Branston, Tyler. “AGI, All Too Human; Nietzsche and Artificial General Intelligence.” Thesis, University of Victoria, 2023. https://dspace.library.uvic.ca/handle/1828/15348.

Jacques Rivière & Antonin Artaud


Lou Andreas-Salome, Paul Rée, Friedrich Nietzsche

Presented Paper: Language Rigidification and Managing Logic and Reason in Nietzsche’s ‘On Truth and Lying in a Non-Moral Sense’.

Abstract:

It is my goal to outline Nietzsche's perspective of language formation and progression in his essay ‘On Truth and Lying in a Non-Moral Sense’ and show how hunting for truths and essences within logic, reason, and scientific rationalization is anthropomorphic, goes beyond the truth of the world in-itself and dominates the knowledge sphere.
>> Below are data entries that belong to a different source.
-- pv_equiv track=rewrite | github.com/loganrubenstein-cmyk/florida-donor-tracker | scripts/62_load_lobbying_firms_supabase.py | tsv_row
-- ===== SOURCE A (Python) =====
-- def tsv_row(values):
--     parts = []
--     for v in values:
--         if v is None:
--             parts.append("")
--         else:
--             # Escape tabs and newlines for COPY TEXT format
--             parts.append(str(v).replace("\\", "\\\\").replace("\t", "\\t").replace("\n", "\\n"))
--     return "\t".join(parts) + "\n"
-- ===== SOURCE B (Python) =====
-- def tsv_row(values):
--     # Single streaming pass: emit separator + escaped characters into one buffer,
--     # no per-value replace chain and no join of parts.
--     out = []
--     first = True
--     for v in values:
--         if first:
--             first = False
--         else:
--             out.append('\t')
--         if v is not None:
--             for ch in str(v):
--                 if ch == '\\':
--                     out.append('\\\\')
--                 elif ch == '\t':
--                     out.append('\\t')
--                 elif ch == '\n':
--                     out.append('\\n')
--                 else:
--                     out.append(ch)
--     out.append('\n')
--     return ''.join(out)
-- ===== Notes on version B (the rewrite author's own statement) =====
-- stated objective: alternative
-- what changed: A builds a list of per-value strings via three chained whole-string .replace() passes and then tab-joins; B is a single streaming character-level pass that emits separators and escaped characters into one buffer, with no replace and no join of parts.
import Mathlib
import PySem

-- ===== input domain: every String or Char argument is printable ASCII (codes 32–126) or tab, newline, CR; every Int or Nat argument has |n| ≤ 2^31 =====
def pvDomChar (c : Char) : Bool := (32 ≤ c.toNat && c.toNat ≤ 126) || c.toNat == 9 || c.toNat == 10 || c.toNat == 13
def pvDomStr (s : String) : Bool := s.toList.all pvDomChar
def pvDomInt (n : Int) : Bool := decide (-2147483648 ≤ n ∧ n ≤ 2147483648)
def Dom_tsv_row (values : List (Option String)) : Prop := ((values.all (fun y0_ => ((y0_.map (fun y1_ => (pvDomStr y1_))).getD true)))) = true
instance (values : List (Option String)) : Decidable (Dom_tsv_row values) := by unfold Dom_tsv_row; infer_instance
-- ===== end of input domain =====

-- B replaces A's per-value replace-chain + tab-join with one streaming character-level pass that emits separators and escaped characters into a single buffer: alternative decomposition, same cost.

-- ===== PORT A =====
-- A: accumulate escaped parts with a loop of three chained replaces, then join with tabs and append "\n".
def tsv_row (values : List (Option String)) : String :=
  let parts : List (List Char) := values.foldl (fun parts v =>
    match v with
    | none => parts ++ [[]]
    | some s => parts ++ [PySem.Chars.replace (PySem.Chars.replace (PySem.Chars.replace s.toList ['\\'] ['\\', '\\']) ['\t'] ['\\', 't']) ['\n'] ['\\', 'n']]) []
  String.ofList (PySem.Chars.join ['\t'] parts ++ ['\n'])

-- ===== PORT B =====
-- B: a single fold over values carrying (buffer, first) state; each character is
-- dispatched by the if-chain and appended to the one buffer; '\n' appended at the end.
def tsv_row_alt (values : List (Option String)) : String :=
  let st : List Char × Bool := values.foldl (fun st v =>
    let out := if st.2 then st.1 else st.1 ++ ['\t']
    let out := match v with
      | none => out
      | some s => s.toList.foldl (fun out ch =>
          if ch = '\\' then out ++ ['\\', '\\']
          else if ch = '\t' then out ++ ['\\', 't']
          else if ch = '\n' then out ++ ['\\', 'n']
          else out ++ [ch]) out
    (out, false)) ([], true)
  String.ofList (st.1 ++ ['\n'])

-- ===== PRECONDITION & SPEC =====
def Spec_tsv_row (values : List (Option String)) (out : String) : Prop := out = tsv_row_alt values
instance (values : List (Option String)) (out : String) : Decidable (Spec_tsv_row values out) := by unfold Spec_tsv_row; infer_instance

-- ===== CLAIM (what is proved, stated in full; the proofs are below) =====
def Claim_equal_tsv_row : Prop := ∀ (values : List (Option String)), Dom_tsv_row values → Spec_tsv_row values (tsv_row values)

-- ===== LEMMAS AND PROOFS =====

-- the per-character substitution both sides compute
def tsvEscChar (c : Char) : List Char :=
  if c = '\\' then ['\\', '\\']
  else if c = '\t' then ['\\', 't']
  else if c = '\n' then ['\\', 'n']
  else [c]

def tsvEsc (v : Option String) : List Char :=
  match v with
  | none => []
  | some s => s.toList.flatMap tsvEscChar

-- single-character replace is a flatMap of a per-character substitution
theorem replace_go_single (a : Char) (new : List Char) :
    ∀ (l : List Char) (fuel : Nat) (acc : List Char), l.length ≤ fuel →
      PySem.Chars.replace.go [a] new fuel l acc
        = acc.reverse ++ l.flatMap (fun c => if c = a then new else [c]) := by
  intro l
  induction l with
  | nil =>
    intro fuel acc _
    cases fuel <;> simp [PySem.Chars.replace.go]
  | cons c t ih =>
    intro fuel acc hle
    cases fuel with
    | zero => simp at hle
    | succ f =>
      have hle' : t.length ≤ f := by simpa using hle
      by_cases hca : c = a
      · subst hca
        have hpre : List.isPrefixOf [c] (c :: t) = true := by
          simp [List.isPrefixOf]
        rw [PySem.Chars.replace.go, if_pos hpre]
        simp only [List.length_cons, List.length_nil, List.drop_succ_cons, List.drop_zero]
        rw [ih f (new.reverse ++ acc) hle']
        simp
      · have hpre : List.isPrefixOf [a] (c :: t) = false := by
          simp [List.isPrefixOf]
          intro h; exact absurd h.symm hca
        rw [PySem.Chars.replace.go, if_neg (by simp [hpre])]
        rw [ih f (c :: acc) hle']
        simp [hca]

theorem replace_single (a : Char) (new : List Char) (l : List Char) :
    PySem.Chars.replace l [a] new = l.flatMap (fun c => if c = a then new else [c]) := by
  rw [PySem.Chars.replace]
  simp only [List.isEmpty_cons, Bool.false_eq_true, if_false]
  exact replace_go_single a new l l.length [] le_rfl

-- A's three chained substitutions collapse to the per-character table
theorem chain_eq_esc (s : List Char) :
    PySem.Chars.replace (PySem.Chars.replace (PySem.Chars.replace s ['\\'] ['\\', '\\']) ['\t'] ['\\', 't']) ['\n'] ['\\', 'n']
      = s.flatMap tsvEscChar := by
  rw [replace_single, replace_single, replace_single, List.flatMap_assoc, List.flatMap_assoc]
  apply List.flatMap_congr
  intro c _
  by_cases h1 : c = '\\'
  · subst h1; decide
  · by_cases h2 : c = '\t'
    · subst h2; decide
    · by_cases h3 : c = '\n'
      · subst h3; decide
      · simp [tsvEscChar, h1, h2, h3]

-- A's parts-accumulating foldl is a map of tsvEsc
theorem parts_foldl_eq_map (values : List (Option String)) (init : List (List Char)) :
    values.foldl (fun parts v =>
      match v with
      | none => parts ++ [[]]
      | some s => parts ++ [PySem.Chars.replace (PySem.Chars.replace (PySem.Chars.replace s.toList ['\\'] ['\\', '\\']) ['\t'] ['\\', 't']) ['\n'] ['\\', 'n']]) init
    = init ++ values.map tsvEsc := by
  induction values generalizing init with
  | nil => simp
  | cons v t ih =>
    cases v with
    | none => simp [List.foldl_cons, ih, tsvEsc]
    | some s =>
      simp only [List.foldl_cons]
      rw [ih]
      simp [chain_eq_esc, tsvEsc]

-- B's inner per-character fold appends the flatMap of the table
theorem char_foldl_eq_flatMap (s : List Char) (out : List Char) :
    s.foldl (fun out ch =>
      if ch = '\\' then out ++ ['\\', '\\']
      else if ch = '\t' then out ++ ['\\', 't']
      else if ch = '\n' then out ++ ['\\', 'n']
      else out ++ [ch]) out = out ++ s.flatMap tsvEscChar := by
  induction s generalizing out with
  | nil => simp
  | cons c t ih =>
    simp only [List.foldl_cons, ih, List.flatMap_cons]
    unfold tsvEscChar
    split_ifs <;> simp_all

-- B's outer fold, once past the first value, appends '\t' ++ esc for each value
theorem bfold_false (t : List (Option String)) (acc : List Char) :
    t.foldl (fun st v =>
      let out := if st.2 then st.1 else st.1 ++ ['\t']
      let out := match v with
        | none => out
        | some s => s.toList.foldl (fun out ch =>
            if ch = '\\' then out ++ ['\\', '\\']
            else if ch = '\t' then out ++ ['\\', 't']
            else if ch = '\n' then out ++ ['\\', 'n']
            else out ++ [ch]) out
      (out, false)) (acc, false)
    = (acc ++ t.flatMap (fun v => '\t' :: tsvEsc v), false) := by
  induction t generalizing acc with
  | nil => simp
  | cons v t ih =>
    cases v with
    | none => simp [List.foldl_cons, ih, tsvEsc]
    | some s =>
      simp only [List.foldl_cons]
      rw [show (if (false : Bool) = true then acc else acc ++ ['\t']) = acc ++ ['\t'] by simp]
      rw [char_foldl_eq_flatMap, ih]
      simp [tsvEsc]

-- join with a one-character separator as a flatMap
theorem join_tab (l : List (List Char)) (x : List Char) :
    PySem.Chars.join ['\t'] (x :: l) = x ++ l.flatMap (fun y => '\t' :: y) := by
  induction l generalizing x with
  | nil => simp [PySem.Chars.join_singleton]
  | cons y t ih =>
    rw [PySem.Chars.join_cons_cons, ih]
    simp

-- ===== VERDICT (by name: the statement is the Claim_ definition above) =====
theorem tsv_row_spec : Claim_equal_tsv_row := by
  intro values _
  unfold Spec_tsv_row tsv_row tsv_row_alt
  rw [parts_foldl_eq_map]
  cases values with
  | nil => simp [PySem.Chars.join_nil]
  | cons v t =>
    simp only [List.map_cons, List.nil_append, List.foldl_cons]
    rw [join_tab]
    cases v with
    | none =>
      show _ = String.ofList ((List.foldl _ (([] : List Char), false) t).1 ++ ['\n'])
      rw [bfold_false]
      simp [tsvEsc, List.flatMap_map]
    | some s =>
      show _ = String.ofList ((List.foldl _
        (s.toList.foldl (fun out ch =>
          if ch = '\\' then out ++ ['\\', '\\']
          else if ch = '\t' then out ++ ['\\', 't']
          else if ch = '\n' then out ++ ['\\', 'n']
          else out ++ [ch]) ([] : List Char), false) t).1 ++ ['\n'])
      rw [char_foldl_eq_flatMap, bfold_false]
      simp [tsvEsc, List.flatMap_map]
-- pv_equiv track=rewrite | github.com/orwithout/noj.nwpu | 37.Power/37.solution.py | sameBitsIs
-- ===== SOURCE A (Python) =====
-- def sameBitsIs(bits):    # 0,1,5,6的任意次方，个位数仍然是 0,1,5,6
--     sum = 1
--     t = bits
--     while True:
--         t = t*bits %10
--         sum += 1
--         if t in (0,1,5,6):
--             return sum,t
-- ===== SOURCE B (Python) =====
-- # Closed-form table: the answer depends only on bits % 10, so look it up directly.
-- _TABLE = {0: (2, 0), 1: (2, 1), 2: (4, 6), 3: (4, 1), 4: (2, 6),
--           5: (2, 5), 6: (2, 6), 7: (4, 1), 8: (4, 6), 9: (2, 1)}
--
-- def sameBitsIs(bits):
--     return _TABLE[bits % 10]
-- ===== Notes on version B (the rewrite author's own statement) =====
-- stated objective: simpler
-- what changed: Replaced the repeated-multiplication loop by a precomputed dict keyed on the last decimal digit of bits that gives the (exponent, last digit) answer directly with no loop.
import Mathlib
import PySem

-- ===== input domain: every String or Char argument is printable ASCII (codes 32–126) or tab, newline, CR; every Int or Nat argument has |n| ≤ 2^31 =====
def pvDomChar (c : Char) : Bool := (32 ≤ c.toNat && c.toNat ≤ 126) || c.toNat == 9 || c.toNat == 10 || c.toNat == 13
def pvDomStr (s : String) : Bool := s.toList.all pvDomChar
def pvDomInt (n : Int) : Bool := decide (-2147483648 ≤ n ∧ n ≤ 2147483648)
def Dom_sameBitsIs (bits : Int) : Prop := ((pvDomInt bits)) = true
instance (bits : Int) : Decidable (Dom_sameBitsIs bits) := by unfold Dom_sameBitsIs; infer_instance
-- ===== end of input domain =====

-- ===== PORT A =====
-- B replaces A's multiply-until-0/1/5/6 loop by a precomputed table keyed on bits % 10 (simpler, no loop).
-- A's while-True loop always returns within 3 iterations; fuel 4 makes the recursion total (the fuel-0
-- fallback is unreachable).
def pvLoopA (bits : Int) : Int → Int → Nat → Int × Int
  | t, sum, 0 => (sum, t)      -- unreachable fuel guard
  | t, sum, Nat.succ n =>
    let t' := PySem.Int.mod (t * bits) 10
    let sum' := sum + 1
    if t' = 0 ∨ t' = 1 ∨ t' = 5 ∨ t' = 6 then (sum', t')
    else pvLoopA bits t' sum' n

def sameBitsIs (bits : Int) : Int × Int := pvLoopA bits bits 1 4

-- ===== PORT B =====
def pvTable : PySem.Dict Int (Int × Int) :=
  PySem.Dict.ofList [(0, (2, 0)), (1, (2, 1)), (2, (4, 6)), (3, (4, 1)), (4, (2, 6)),
                     (5, (2, 5)), (6, (2, 6)), (7, (4, 1)), (8, (4, 6)), (9, (2, 1))]

-- _TABLE[bits % 10]; the KeyError branch (.getD fallback) is unreachable: bits % 10 ∈ [0,10).
def sameBitsIs_alt (bits : Int) : Int × Int :=
  (PySem.Dict.get? pvTable (PySem.Int.mod bits 10)).getD (0, 0)

-- ===== PRECONDITION & SPEC =====
def Spec_sameBitsIs (bits : Int) (out : Int × Int) : Prop := out = sameBitsIs_alt bits
instance (bits : Int) (out : Int × Int) : Decidable (Spec_sameBitsIs bits out) := by unfold Spec_sameBitsIs; infer_instance

-- ===== CLAIM (what is proved, stated in full; the proofs are below) =====
def Claim_equal_sameBitsIs : Prop := ∀ (bits : Int), Dom_sameBitsIs bits → Spec_sameBitsIs bits (sameBitsIs bits)

-- ===== LEMMAS AND PROOFS =====
theorem pvMod10 (a : Int) : PySem.Int.mod a 10 = a % 10 :=
  PySem.Int.mod_eq_emod_of_pos (by norm_num)

theorem pvMulMod (t b : Int) : (t * b) % 10 = (t * (b % 10)) % 10 := by
  conv_lhs => rw [Int.mul_emod]
  conv_rhs => rw [Int.mul_emod, Int.emod_emod_of_dvd _ (dvd_refl 10)]

-- the loop only uses bits through t*bits % 10, so bits may be reduced mod 10
theorem pvLoop_bits_mod (bits : Int) : ∀ (n : Nat) (t s : Int),
    pvLoopA bits t s n = pvLoopA (bits % 10) t s n := by
  intro n
  induction n with
  | zero => intro t s; rfl
  | succ n ih =>
    intro t s
    simp only [pvLoopA, pvMod10, pvMulMod t bits]
    split <;> [rfl; exact ih _ _]

-- the first iteration only uses t through t*bits % 10, so t may be reduced mod 10
theorem pvLoop_t_mod (b t s : Int) (n : Nat) :
    pvLoopA b t s (n + 1) = pvLoopA b (t % 10) s (n + 1) := by
  simp only [pvLoopA, pvMod10]
  rw [mul_comm t b, pvMulMod b t, mul_comm b (t % 10)]

-- ===== VERDICT (by name: the statement is the Claim_ definition above) =====
theorem sameBitsIs_spec : Claim_equal_sameBitsIs := by
  intro bits _
  unfold Spec_sameBitsIs sameBitsIs sameBitsIs_alt
  rw [pvLoop_bits_mod bits 4 bits 1, pvLoop_t_mod, pvMod10]
  have h0 : 0 ≤ bits % 10 := Int.emod_nonneg bits (by norm_num)
  have h1 : bits % 10 < 10 := Int.emod_lt_of_pos bits (by norm_num)
  interval_cases h : (bits % 10) <;> decide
In a dual role, logical conceptual frameworks provide a perspective and approach to truths while at the same time favour essences, universals and absolutes and acts as a self-declared essential means of knowledge acquisition. Logical conceptual frameworks that prioritize universals and essences ignore the nature of things themselves in favour of language conceptions that act as a simulacrum. Essences drawn from discussion around concepts give essences of the simulacrum of reality and not of reality itself. Viewing logical conceptual frameworks as simulacrum does not erode their utility but allows us to consider other perspectives that can help us manage the world in-itself, opening the door for aesthetic frameworks of looking at the world with, through, and as art; and allowing indigenous ways of knowing to contribute to knowledge without colonizing their thought with impositions of western knowledge in the form of absolutes, universals, essences, and Platonic forms.